Photography Score Exploits
The Size-Center-Facing Formula
Professor Oak’s scoring weights three factors heavily: how large the Pokemon is in the frame, how centered it is, and whether it faces the camera. The most reliable score boost on any Pokemon:
- Wait until the Pokemon is directly ahead of ZERO-ONE
- Hold R to zoom until the Pokemon fills roughly 60–70% of the frame
- Take the photo (B button) during a forward-facing or dynamic pose
This alone can double the base score of a standard shot.
Pre-Shot Food Lure
Throw one or two apples (A button) toward a Pokemon before taking the photo. The sound and item cause most Pokemon to turn toward ZERO-ONE and step forward into a centered position. Particularly effective on Pidgey, Doduo, Vileplume, and Eevee.
Multi-Pokemon Bonus
Photos containing multiple specimens of the same species receive a count bonus multiplier. Target locations:
| Stage | Species | Best Spot |
|---|---|---|
| Beach | Pidgey | Just past Snorlax — two appear together |
| Valley | Doduo | Wait for the group to run into a tight cluster |
| Cave | Jigglypuff | After Flute trigger — three or four gather |
| River | Bulbasaur | Play Flute to pull the full group forward |
Beneficial Glitches and Exploits
Album Best-Score Protection
When you submit a roll to Professor Oak, he evaluates and saves only the highest-scoring photo per Pokemon species. If you shoot new photos of a species already in your album and submit them, Oak compares the new score against the saved one. He only replaces the album photo if the new shot scores higher — your current best is never automatically overwritten.
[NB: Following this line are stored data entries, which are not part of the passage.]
-- pv_equiv track=rewrite | github.com/doocs/leetcode | solution/1700-1799/1707.Maximum XOR With an Element From Array/Solution.py | maximizeXor
-- ===== SOURCE A (Python) =====
-- from typing import List
--
-- class Trie:
--     def __init__(self):
--         self.children = [None] * 2
--
--     def insert(self, x):
--         node = self
--         for i in range(30, -1, -1):
--             v = (x >> i) & 1
--             if node.children[v] is None:
--                 node.children[v] = Trie()
--             node = node.children[v]
--
--     def search(self, x):
--         node = self
--         ans = 0
--         for i in range(30, -1, -1):
--             v = (x >> i) & 1
--             if node.children[v ^ 1]:
--                 ans |= 1 << i
--                 node = node.children[v ^ 1]
--             elif node.children[v]:
--                 node = node.children[v]
--             else:
--                 return -1
--         return ans
--
-- def maximizeXor(nums: List[int], queries: List[List[int]]) -> List[int]:
--     trie = Trie()
--     nums.sort()
--     j, n = 0, len(queries)
--     ans = [-1] * n
--     for i, (x, m) in sorted(zip(range(n), queries), key=lambda x: x[1][1]):
--         while j < len(nums) and nums[j] <= m:
--             trie.insert(nums[j])
--             j += 1
--         ans[i] = trie.search(x)
--     return ans
-- ===== SOURCE B (Python) =====
-- from typing import List
--
-- def maximizeXor(nums: List[int], queries: List[List[int]]) -> List[int]:
--     # Brute force per query: nums sorted ascending (kept in place, as the original
--     # sorts nums too), scan candidates v <= m and take the best 31-bit XOR with x.
--     nums.sort()
--     mask = (1 << 31) - 1
--     res = []
--     for x, m in queries:
--         best = -1
--         for v in nums:
--             if v > m:
--                 break
--             cur = (x ^ v) & mask
--             if cur > best:
--                 best = cur
--         res.append(best)
--     return res
-- ===== Notes on version B (the rewrite author's own statement) =====
-- stated objective: simpler
-- what changed: Replaces the offline algorithm (sort queries by limit, incrementally insert into a bit trie, greedy descent per query) with a direct per-query linear scan of the sorted nums that maximizes the 31-bit XOR (x ^ v) & (2^31 - 1) over v <= m, which is exactly the value the trie's 31-level descent computes.
import Mathlib
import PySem

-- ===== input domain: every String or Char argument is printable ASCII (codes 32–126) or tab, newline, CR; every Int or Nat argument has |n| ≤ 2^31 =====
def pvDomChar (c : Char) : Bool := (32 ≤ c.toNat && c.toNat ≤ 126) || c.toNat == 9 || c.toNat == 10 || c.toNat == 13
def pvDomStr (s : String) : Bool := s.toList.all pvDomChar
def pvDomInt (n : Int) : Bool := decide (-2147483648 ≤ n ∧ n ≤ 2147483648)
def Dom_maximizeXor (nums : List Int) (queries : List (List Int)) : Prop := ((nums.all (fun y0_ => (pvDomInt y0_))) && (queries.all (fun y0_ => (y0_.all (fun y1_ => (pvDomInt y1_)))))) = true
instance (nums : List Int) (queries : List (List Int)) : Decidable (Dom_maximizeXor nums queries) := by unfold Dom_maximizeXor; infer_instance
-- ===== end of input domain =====

-- B replaces the offline sorted-queries + binary-trie algorithm by a direct per-query
-- scan of the sorted nums maximizing the 31-bit XOR (x ^ v) & (2^31 - 1) — the exact
-- value the trie's 31-level descent computes.  (Python A sorts `nums` in place; the
-- Python B keeps that same in-place sort, and the equivalence here is about the
-- return value.)

-- ===== PORT A =====
inductive PvTrie : Type
  | nil : PvTrie
  | node : PvTrie → PvTrie → PvTrie
deriving DecidableEq, Repr

def PvTrie.child : PvTrie → Int → PvTrie
  | .nil, _ => .nil
  | .node a b, v => if v = 0 then a else b

def PvTrie.setChild : PvTrie → Int → PvTrie → PvTrie
  | .nil, v, c => if v = 0 then .node c .nil else .node .nil c
  | .node a b, v, c => if v = 0 then .node c b else .node a c

-- Trie.insert: walk bits 30..0, creating missing children
def PvTrie.insertBits : PvTrie → List Int → PvTrie
  | t, [] => t
  | t, v :: rest =>
      let c := t.child v
      let c' := if c = PvTrie.nil then PvTrie.node .nil .nil else c
      t.setChild v (PvTrie.insertBits c' rest)

def pvBits (x : Int) : List Int :=
  (PySem.List.pyRange 30 (-1) (-1)).map (fun i => PySem.Int.band (x >>> i.toNat) 1)

def PvTrie.insert (t : PvTrie) (x : Int) : PvTrie := t.insertBits (pvBits x)

-- Trie.search: greedy descent preferring the opposite bit, ans |= 1 << i
def PvTrie.searchBits : PvTrie → List (Int × Int) → Int → Int
  | _, [], ans => ans
  | t, (i, v) :: rest, ans =>
      if t.child (PySem.Int.bxor v 1) ≠ PvTrie.nil then
        PvTrie.searchBits (t.child (PySem.Int.bxor v 1)) rest (PySem.Int.bor ans (1 <<< i.toNat))
      else if t.child v ≠ PvTrie.nil then
        PvTrie.searchBits (t.child v) rest ans
      else (-1)

def PvTrie.search (t : PvTrie) (x : Int) : Int :=
  t.searchBits ((PySem.List.pyRange 30 (-1) (-1)).map
    (fun i => (i, PySem.Int.band (x >>> i.toNat) 1))) 0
This means you can experiment freely with every roll without risk of degrading your album.
Camera Angle Extension (Tunnel)
In the Tunnel stage, the camera normally tracks straight ahead and slightly to each side. At the Diglett pop-up section, hard-panning C-Left or C-Right against the tunnel wall while a Diglett is mid-animation occasionally registers a “buried” or “emerging” angle that standard forward photography cannot replicate. Results are inconsistent but can yield Oak’s “Pose” bonus classification on an otherwise average subject.
Pester Ball Bounce Redirect
Pester Balls travel in an arc and bounce once off surfaces before disappearing. In the Volcano stage, bouncing a Pester Ball off the central rock pillar can redirect it into Pokemon positioned behind cover that cannot be hit with a direct throw. This is the primary technique for reaching Electrode on the ledge needed to trigger the Articuno event.